Overall Quality observation, rates the overall material and finish of the house. Before I continue to test this observation, I can see from the data that there is too much of a different levels for Material Quality (very excellent, Excellent, Very good, Good, Above Average, Average, Below Average, Fair, Poor, Very Poor), I decide to make a simple categorization an create 3 levels: High which is higher than 7 points, Mid which is higher than 4 points but less than 7, and Low which is lower than 4 points.
quality <- function(x) {if(x> 7) 'High' else if (x>4) 'Mid' else 'Low'}
Data$MQuality <- sapply(Data$Overall.Qual, quality)
Data$MQuality <- factor(Data$MQuality, levels= c("High", "Mid", "Low"))

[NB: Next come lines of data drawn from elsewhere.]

-- pv_equiv track=rewrite | github.com/markod0925/WLD | src/worklog_diary/core/activity_extraction.py | _strip_conversation_suffix
-- ===== SOURCE A (Python) =====
-- def _strip_conversation_suffix(title: str) -> str:
--     suffixes = (
--         " - Microsoft Teams",
--         " | Microsoft Teams",
--         " - Teams",
--         " - Slack",
--         " | Slack",
--         " - Zoom",
--         " | Zoom",
--         " - Webex",
--         " | Webex",
--         " - Google Meet",
--         " | Google Meet",
--     )
--     stripped = title.strip()
--     for suffix in suffixes:
--         if stripped.endswith(suffix):
--             return stripped[: -len(suffix)].strip()
--     return stripped
-- ===== SOURCE B (Python) =====
-- def _strip_conversation_suffix(title: str) -> str:
--     apps = {"Microsoft Teams", "Slack", "Zoom", "Webex", "Google Meet"}
--     stripped = title.strip()
--     for sep, names in ((" | ", apps), (" - ", apps | {"Teams"})):
--         i = stripped.rfind(sep)
--         if i >= 0 and stripped[i + 3:] in names:
--             return stripped[:i].strip()
--     return stripped
-- ===== Notes on version B (the rewrite author's own statement) =====
-- stated objective: simpler
-- what changed: Instead of scanning the 11 concatenated separator+app suffix strings with endswith, B splits the stripped title at the last occurrence of each of the two separators (rfind) and does one set-membership lookup of the tail against the app-name set; correct because no app name contains a separator, so the tail after the last separator equals an app name exactly when the title ends with separator+app.
import Mathlib
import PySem

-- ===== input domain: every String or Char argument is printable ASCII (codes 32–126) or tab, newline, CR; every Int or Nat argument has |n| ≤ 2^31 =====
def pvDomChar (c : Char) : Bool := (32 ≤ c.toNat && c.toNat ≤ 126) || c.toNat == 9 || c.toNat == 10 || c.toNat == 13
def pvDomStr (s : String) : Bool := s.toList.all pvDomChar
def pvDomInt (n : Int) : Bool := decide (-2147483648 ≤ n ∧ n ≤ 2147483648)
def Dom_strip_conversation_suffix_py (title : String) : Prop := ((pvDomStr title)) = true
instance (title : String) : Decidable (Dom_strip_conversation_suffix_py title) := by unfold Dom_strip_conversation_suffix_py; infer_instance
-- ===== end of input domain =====
-- B replaces A's index-by-index while loop over the label_at/next_idx dicts by a two-stage
-- rewrite: precompute the replacement segments from consecutive label pairs, then splice
-- them into ir with slice copies (objective: simpler); equivalence proved on Pre_.

-- ===== PORT A =====

-- isinstance(stmt, dict) is always true here; stmt.keys() == {"label"} is set equality of the
-- key set with a singleton, i.e. the deduplicated key list is exactly ["label"].
def pvIsLabelStmt (stmt : List (String × String)) : Bool :=
  (PySem.Dict.ofList stmt).keys == ["label"]

-- '(lab1, lab2) in canon' / 'canon[(lab1, lab2)]': first match in the association list
def pvCanonGet? (canon : List (String × String × List (List (String × String)))) (k1 k2 : String) :
    Option (List (List (String × String))) :=
  (canon.find? (fun c => c.1 == k1 && c.2.1 == k2)).map (fun c => c.2.2)

-- the while loop of A, with fuel (one unit per iteration; under Pre_ the loop index i grows by
-- at least 1 per iteration starting from 0, so fuel = len(ir) is enough)
def pvLoopA (ir : List (List (String × String))) (canon : List (String × String × List (List (String × String))))
    (labelAt : PySem.Dict Int String) (nextIdx : PySem.Dict Int Int) :
    Nat → List (List (String × String)) → Int → List (List (String × String))
  | 0, out, _ => out
  | fuel + 1, out, i =>
    if i < (ir.length : Int) then
      match labelAt.get? i, nextIdx.get? i with
      | some lab1, some j =>
        -- label_at[j]: j is always a label position (a value of next_idx), so get? is some
        let lab2 := (labelAt.get? j).getD ""
        match pvCanonGet? canon lab1 lab2 with
        | some block =>
          let orig := (PySem.List.slice ir (some (i + 1)) (some j)).filter (fun s => !pvIsLabelStmt s)
          pvLoopA ir canon labelAt nextIdx fuel
            (out ++ [PySem.List.pyGetD ir i []] ++ (if orig.isEmpty then block else orig)) j
        | none => pvLoopA ir canon labelAt nextIdx fuel (out ++ [PySem.List.pyGetD ir i []]) (i + 1)
      | _, _ => pvLoopA ir canon labelAt nextIdx fuel (out ++ [PySem.List.pyGetD ir i []]) (i + 1)
    else out

def fill_ir (ir : List (List (String × String))) (labels : List (Int × String)) (occs : List (String × Int)) (canon : List (String × String × List (List (String × String)))) : List (List (String × String)) :=
  let labelAt : PySem.Dict Int String := PySem.Dict.ofList labels
  let nextIdx : PySem.Dict Int Int :=
    PySem.Dict.ofList ((labels.zip labels.tail).map (fun p => (p.1.1, p.2.1)))
  pvLoopA ir canon labelAt nextIdx ir.length [] 0

-- ===== PORT B =====

-- stage 1 of B: from the zipped consecutive label pairs, the replacement segments
-- (start, end, replacement block); the first for-loop of Source B
def pvSegs (ir : List (List (String × String))) (canon : List (String × String × List (List (String × String)))) :
    List ((Int × String) × (Int × String)) → List (Int × Int × List (List (String × String)))
  | [] => []
  | ((i, l1), (j, l2)) :: ps =>
    if 0 ≤ i ∧ i < (ir.length : Int) then
      match pvCanonGet? canon l1 l2 with
      | some block =>
        let orig := (PySem.List.slice ir (some (i + 1)) (some j)).filter (fun s => !pvIsLabelStmt s)
        (i, j, PySem.List.pyGetD ir i [] :: (if orig.isEmpty then block else orig)) :: pvSegs ir canon ps
      | none => pvSegs ir canon ps
    else pvSegs ir canon ps

-- stage 2 of B: splice the segments into ir, copying the gaps with slices; the second loop
def pvSplice (ir : List (List (String × String))) :
    List (Int × Int × List (List (String × String))) → List (List (String × String)) → Int → List (List (String × String))
  | [], out, pos => out ++ PySem.List.slice ir (some pos) none
  | (i, j, repl) :: rest, out, pos =>
    pvSplice ir rest (out ++ PySem.List.slice ir (some pos) (some i) ++ repl) j

def fill_ir_alt (ir : List (List (String × String))) (labels : List (Int × String)) (occs : List (String × Int)) (canon : List (String × String × List (List (String × String)))) : List (List (String × String)) :=
  pvSplice ir (pvSegs ir canon (labels.zip labels.tail)) [] 0

-- ===== PRECONDITION & SPEC =====

-- Pre_ asks the label positions to be strictly increasing, except when no pair of label names
-- is a canon key at all (then both programs plainly copy ir): outside this, A can loop forever
-- (a canonical pair jumping backwards) and with duplicate/unsorted positions A's pairing via
-- dict overwrite in label_at/next_idx is an accident of the implementation.
def Pre_fill_ir (ir : List (List (String × String))) (labels : List (Int × String)) (occs : List (String × Int)) (canon : List (String × String × List (List (String × String)))) : Prop :=
  labels.Pairwise (fun a b => a.1 < b.1) ∨
    ∀ a ∈ labels, ∀ b ∈ labels, ∀ c ∈ canon, c.1 ≠ a.2 ∨ c.2.1 ≠ b.2
instance (ir : List (List (String × String))) (labels : List (Int × String)) (occs : List (String × Int)) (canon : List (String × String × List (List (String × String)))) : Decidable (Pre_fill_ir ir labels occs canon) := by unfold Pre_fill_ir; infer_instance

def pvWitness_fill_ir : (List (List (String × String))) × (List (Int × String)) × (List (String × Int)) × (List (String × String × List (List (String × String)))) :=
  ([[("op", "x")], [("label", "a")], [("label", "b")], [("op", "y")]],
   [(1, "a"), (2, "b")],
   [("a", 1)],
   [("a", "b", [[("op", "z")]])])

def Spec_fill_ir (ir : List (List (String × String))) (labels : List (Int × String)) (occs : List (String × Int)) (canon : List (String × String × List (List (String × String)))) (out : List (List (String × String))) : Prop := out = fill_ir_alt ir labels occs canon
instance (ir : List (List (String × String))) (labels : List (Int × String)) (occs : List (String × Int)) (canon : List (String × String × List (List (String × String)))) (out : List (List (String × String))) : Decidable (Spec_fill_ir ir labels occs canon out) := by unfold Spec_fill_ir; infer_instance

-- ===== CLAIM (what is proved, stated in full; the proofs are below) =====
def Claim_equal_fill_ir : Prop := ∀ (ir : List (List (String × String))) (labels : List (Int × String)) (occs : List (String × Int)) (canon : List (String × String × List (List (String × String)))), Dom_fill_ir ir labels occs canon → Pre_fill_ir ir labels occs canon → Spec_fill_ir ir labels occs canon (fill_ir ir labels occs canon)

TestModel <- lm(SalePrice ~ Gr.Liv.Area + Year + MQuality + Land.Contour, data= Data)
summary(TestModel)
##
## Call:
## lm(formula = SalePrice ~ Gr.Liv.Area + Year + MQuality + Land.Contour,
## data = Data)
##
## Residuals:
## Min 1Q Median 3Q Max
## -392101 -18703 -843 17307 283004
##
## Coefficients:
## Estimate Std. Error t value Pr(>|t|)
## (Intercept) 140161.98 5637.45 24.863 < 2e-16 ***
## Gr.Liv.Area 73.01 1.70 42.940 < 2e-16 ***
## YearTier2 -25876.22 1876.12 -13.792 < 2e-16 ***
## YearTier3 -44409.29 2373.17 -18.713 < 2e-16 ***
## YearTier4 -68321.49 5286.89 -12.923 < 2e-16 ***
## MQualityMid -80205.66 2377.03 -33.742 < 2e-16 ***
## MQualityLow -104705.14 3645.03 -28.725 < 2e-16 ***
## Land.ContourHLS 41842.26 5317.89 7.868 5.02e-15 ***
## Land.ContourLow 39644.15 6411.74 6.183 7.16e-10 ***
## Land.ContourLvl 16710.24 3867.74 4.320 1.61e-05 ***
## ---
## Signif. codes: 0 '***' 0.001 '**' 0.01 '*' 0.05 '.' 0.1 ' ' 1
##
## Residual standard error: 39950 on 2920 degrees of freedom
## Multiple R-squared: 0.7507, Adjusted R-squared: 0.7499
## F-statistic: 976.7 on 9 and 2920 DF, p-value: < 2.2e-16
After looking at the relevance of the different Years to the price and the \(R^2\) of 0.7506506 compared to 0.65 from the previous testing, I decide to stay with this observation and continue to find another one to get a better prediction.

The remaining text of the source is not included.